Ketua PW IPPNU Banten, Su’aibatul Islamiah, mengapresiasi kolaborasi aparat keamanan, tokoh agama, dan masyarakat yang terus menjaga stabilitas wilayah.

“Secara umum kondisi kamtibmas selama Ramadan relatif kondusif berkat kerja sama semua pihak. Tetapi masih ada tantangan, seperti konvoi atau aktivitas remaja yang berpotensi mengganggu ketertiban,” kata Su’aibatul, Sabtu (28/2/2026).

Ia menegaskan, aktivitas sebagian remaja pada malam hari dan menjelang sahur kerap memicu kegaduhan. Konvoi kendaraan dan aksi yang berujung gesekan antarkelompok dinilai mengganggu ketenangan warga yang menjalankan ibadah.

Su’aibatul juga menyinggung tawuran dua kelompok remaja yang terjadi belum lama ini di salah satu wilayah Banten. Dalam peristiwa itu, seorang remaja kehilangan tiga jari tangan akibat sabetan senjata tajam.

“Peristiwa seperti ini merugikan banyak pihak dan mencederai suasana khidmat Ramadan,” ujarnya tegas.

Meski begitu, IPPNU Banten tetap melihat meningkatnya kesadaran masyarakat dalam menjaga kesucian bulan puasa. Warga memperkuat toleransi, meningkatkan kualitas ibadah, serta menjaga ketertiban sosial di lingkungan masing-masing.

Su’aibatul menekankan peran strategis generasi muda sebagai agen perubahan sosial.
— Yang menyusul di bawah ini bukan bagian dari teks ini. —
-- pv_equiv track=rewrite | github.com/jmshoun/braintree | braintree.py | _split_trees
-- ===== SOURCE A (Python) =====
-- def _split_trees(tree_lines):
--     trees = []
--     current_tree = []
--     for line in tree_lines[1:]:
--         if line.find("booster") == 0:
--             trees.append(current_tree)
--             current_tree = []
--         else:
--             current_tree.append(line)
--     trees.append(current_tree)
--     return trees
-- ===== SOURCE B (Python) =====
-- def _split_trees(tree_lines):
--     def go(lines):
--         for i, line in enumerate(lines):
--             if line.startswith("booster"):
--                 return [lines[:i]] + go(lines[i + 1:])
--         return [lines]
--     return go(tree_lines[1:])
-- ===== Notes on version B (the rewrite author's own statement) =====
-- stated objective: alternative
-- what changed: Replaced A's single accumulate-and-flush loop by a recursive find-next-boundary-then-slice decomposition: scan for the first 'booster' line, emit the slice before it, and recurse on the remainder.
import Mathlib
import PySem

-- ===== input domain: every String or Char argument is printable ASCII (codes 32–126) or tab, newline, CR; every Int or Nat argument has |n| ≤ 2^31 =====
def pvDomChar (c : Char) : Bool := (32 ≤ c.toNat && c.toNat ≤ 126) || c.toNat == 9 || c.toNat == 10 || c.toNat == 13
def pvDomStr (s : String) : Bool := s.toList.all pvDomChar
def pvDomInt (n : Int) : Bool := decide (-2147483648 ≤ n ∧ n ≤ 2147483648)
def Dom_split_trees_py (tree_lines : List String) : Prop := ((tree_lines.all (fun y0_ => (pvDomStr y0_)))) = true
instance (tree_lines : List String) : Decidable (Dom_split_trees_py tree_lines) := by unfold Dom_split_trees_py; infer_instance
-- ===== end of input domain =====

-- B replaces A's accumulate-and-flush loop by a recursive find-next-boundary-then-slice decomposition (alternative, same cost).

-- ===== PORT A =====
-- one step of A's for-loop over (trees, current_tree)
def pvStepA (st : List (List String) × List String) (line : String) :
    List (List String) × List String :=
  if PySem.Str.find line "booster" = 0 then (st.1 ++ [st.2], []) else (st.1, st.2 ++ [line])

def split_trees_py (tree_lines : List String) : List (List String) :=
  let st := (PySem.List.slice tree_lines (some 1) none).foldl pvStepA ([], [])
  st.1 ++ [st.2]

-- ===== PORT B =====
-- B's enumerate-scan for the first line starting with "booster" (index of first match)
def pvFindB : List String → Option Nat
  | [] => none
  | l :: rest =>
    if PySem.Str.startswith l "booster" then some 0 else (pvFindB rest).map (· + 1)

theorem pvFindB_lt {lines : List String} {i : Nat} (h : pvFindB lines = some i) :
    i < lines.length := by
  induction lines generalizing i with
  | nil => simp [pvFindB] at h
  | cons l rest ih =>
    simp only [pvFindB] at h
    split at h
    · simp only [Option.some.injEq] at h; simp [← h]
    · cases hr : pvFindB rest with
      | none => simp [hr] at h
      | some j =>
        simp [hr] at h
        have := ih hr
        simp [← h]; omega

-- B's go: slice before the first boundary, recurse after it
def pvGo (lines : List String) : List (List String) :=
  match h : pvFindB lines with
  | some i => lines.take i :: pvGo (lines.drop (i + 1))
  | none => [lines]
termination_by lines.length
decreasing_by
  have := pvFindB_lt h
  simp only [List.length_drop]; omega

def split_trees_py_alt (tree_lines : List String) : List (List String) :=
  pvGo (PySem.List.slice tree_lines (some 1) none)

-- ===== PRECONDITION & SPEC =====
def Spec_split_trees_py (tree_lines : List String) (out : List (List String)) : Prop := out = split_trees_py_alt tree_lines
instance (tree_lines : List String) (out : List (List String)) : Decidable (Spec_split_trees_py tree_lines out) := by unfold Spec_split_trees_py; infer_instance

-- ===== CLAIM (what is proved, stated in full; the proofs are below) =====
def Claim_equal_split_trees_py : Prop := ∀ (tree_lines : List String), Dom_split_trees_py tree_lines → Spec_split_trees_py tree_lines (split_trees_py tree_lines)

-- ===== LEMMAS AND PROOFS =====

-- canonical splitter both programs compute (proof-only helper)
def pvSplit : List String → List (List String)
  | [] => [[]]
  | head :: rest =>
    if PySem.Str.startswith head "booster" then
      [] :: pvSplit rest
    else
      let groups := pvSplit rest
      (head :: groups.headD []) :: groups.tail

theorem pvSplit_ne_nil (xs : List String) : pvSplit xs ≠ [] := by
  cases xs with
  | nil => simp [pvSplit]
  | cons h t => simp only [pvSplit]; split <;> simp

-- s.find(sub) == 0 is exactly s.startswith(sub)
theorem pvFind_zero_iff (cs p : List Char) : PySem.Chars.find cs p = 0 ↔ p <+: cs := by
  constructor
  · intro h
    have h0 : 0 ≤ PySem.Chars.find cs p := by omega
    have := (PySem.Chars.find_spec h0).1
    simpa [h] using this
  · intro hp
    have h0 : 0 ≤ PySem.Chars.find cs p := (PySem.Chars.find_nonneg_iff cs p).2 hp.isInfix
    have hmin := (PySem.Chars.find_spec h0).2
    by_contra hne
    have hpos : 0 < (PySem.Chars.find cs p).toNat := by omega
    exact hmin 0 hpos (by simpa using hp)

theorem pvCond_iff (line : String) :
    (PySem.Str.find line "booster" = 0) ↔ PySem.Str.startswith line "booster" = true := by
  rw [PySem.Str.find_eq, PySem.Str.startswith_eq, pvFind_zero_iff, PySem.Chars.startswith_iff]

-- A's loop invariant: running A's loop from (trees, cur) yields pvSplit with cur merged into the first group
theorem pvKeyA (body : List String) :
    ∀ (trees : List (List String)) (cur : List String),
      (body.foldl pvStepA (trees, cur)).1 ++ [(body.foldl pvStepA (trees, cur)).2] =
        trees ++ (cur ++ (pvSplit body).headD []) :: (pvSplit body).tail := by
  induction body with
  | nil => intro trees cur; simp [pvSplit]
  | cons l rest ih =>
    intro trees cur
    by_cases hb : PySem.Str.startswith l "booster" = true
    · have hf : PySem.Str.find l "booster" = 0 := (pvCond_iff l).2 hb
      simp only [List.foldl_cons, pvStepA, hf, pvSplit, if_pos hb]
      rw [ih]
      cases hg : pvSplit rest with
      | nil => exact absurd hg (pvSplit_ne_nil rest)
      | cons g gs => simp
    · have hf : ¬ PySem.Str.find l "booster" = 0 := fun h => hb ((pvCond_iff l).1 h)
      simp only [List.foldl_cons, pvStepA, if_neg hf, pvSplit, if_neg hb]
      rw [ih]
      cases hg : pvSplit rest with
      | nil => exact absurd hg (pvSplit_ne_nil rest)
      | cons g gs => simp

-- if no line is a boundary, pvSplit yields a single group
theorem pvSplit_none {lines : List String} (h : pvFindB lines = none) :
    pvSplit lines = [lines] := by
  induction lines with
  | nil => simp [pvSplit]
  | cons l rest ih =>
    simp only [pvFindB] at h
    split at h
    · simp at h
    · cases hr : pvFindB rest with
      | some j => simp [hr] at h
      | none =>
        rename_i hb
        rw [pvSplit, if_neg hb, ih hr]
        simp

-- if the first boundary is at i, pvSplit peels off the prefix before it
theorem pvSplit_some {lines : List String} {i : Nat} (h : pvFindB lines = some i) :
    pvSplit lines = lines.take i :: pvSplit (lines.drop (i + 1)) := by
  induction lines generalizing i with
  | nil => simp [pvFindB] at h
  | cons l rest ih =>
    simp only [pvFindB] at h
    split at h
    · rename_i hb
      simp only [Option.some.injEq] at h
      subst h
      rw [pvSplit, if_pos hb]
      simp
    · rename_i hb
      cases hr : pvFindB rest with
      | none => simp [hr] at h
      | some j =>
        simp only [hr, Option.map_some, Option.some.injEq] at h
        subst h
        rw [pvSplit, if_neg hb, ih hr]
        simp

theorem pvKeyB (lines : List String) : pvGo lines = pvSplit lines := by
  induction lines using pvGo.induct with
  | case1 lines i h ih =>
    rw [pvGo]
    split
    · rename_i j hj
      rw [hj] at h
      injection h with h
      subst h
      rw [ih, pvSplit_some hj]
    · rename_i hn
      rw [hn] at h
      exact absurd h (by simp)
  | case2 lines h =>
    rw [pvGo]
    split
    · rename_i j hj
      rw [hj] at h
      exact absurd h (by simp)
    · rw [pvSplit_none h]

-- ===== VERDICT (by name: the statement is the Claim_ definition above) =====
theorem split_trees_py_spec : Claim_equal_split_trees_py := by
  intro tree_lines _
  unfold Spec_split_trees_py split_trees_py split_trees_py_alt
  rw [pvKeyA, pvKeyB]
  cases hg : pvSplit (PySem.List.slice tree_lines (some 1) none) with
  | nil => exact absurd hg (pvSplit_ne_nil _)
  | cons g gs => simp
Ia mengajak remaja mengisi Ramadan dengan kegiatan positif seperti kajian keagamaan, tadarus Al-Qur’an, serta aktivitas sosial yang bermanfaat.

“Generasi muda perlu menjaga ketertiban umum dan menghindari kegiatan yang meresahkan masyarakat,” katanya.

Ia juga mengajak kalangan muda menjadikan Ramadan sebagai momentum pembinaan diri, mulai dari menjaga keamanan lingkungan, menguatkan keimanan dan ketakwaan melalui ibadah yang konsisten, hingga meningkatkan kepedulian sosial dan semangat berbagi.

Baca Juga :  Tawuran Antara Pelajar Kembali Terjadi di Tangerang, 1 Orang Kena Bacok

Menurutnya, semangat kebaikan yang tumbuh selama Ramadan tidak boleh berhenti saat bulan suci usai. “Kita harus melanjutkan nilai-nilai itu dalam kehidupan sehari-hari,” tandasnya.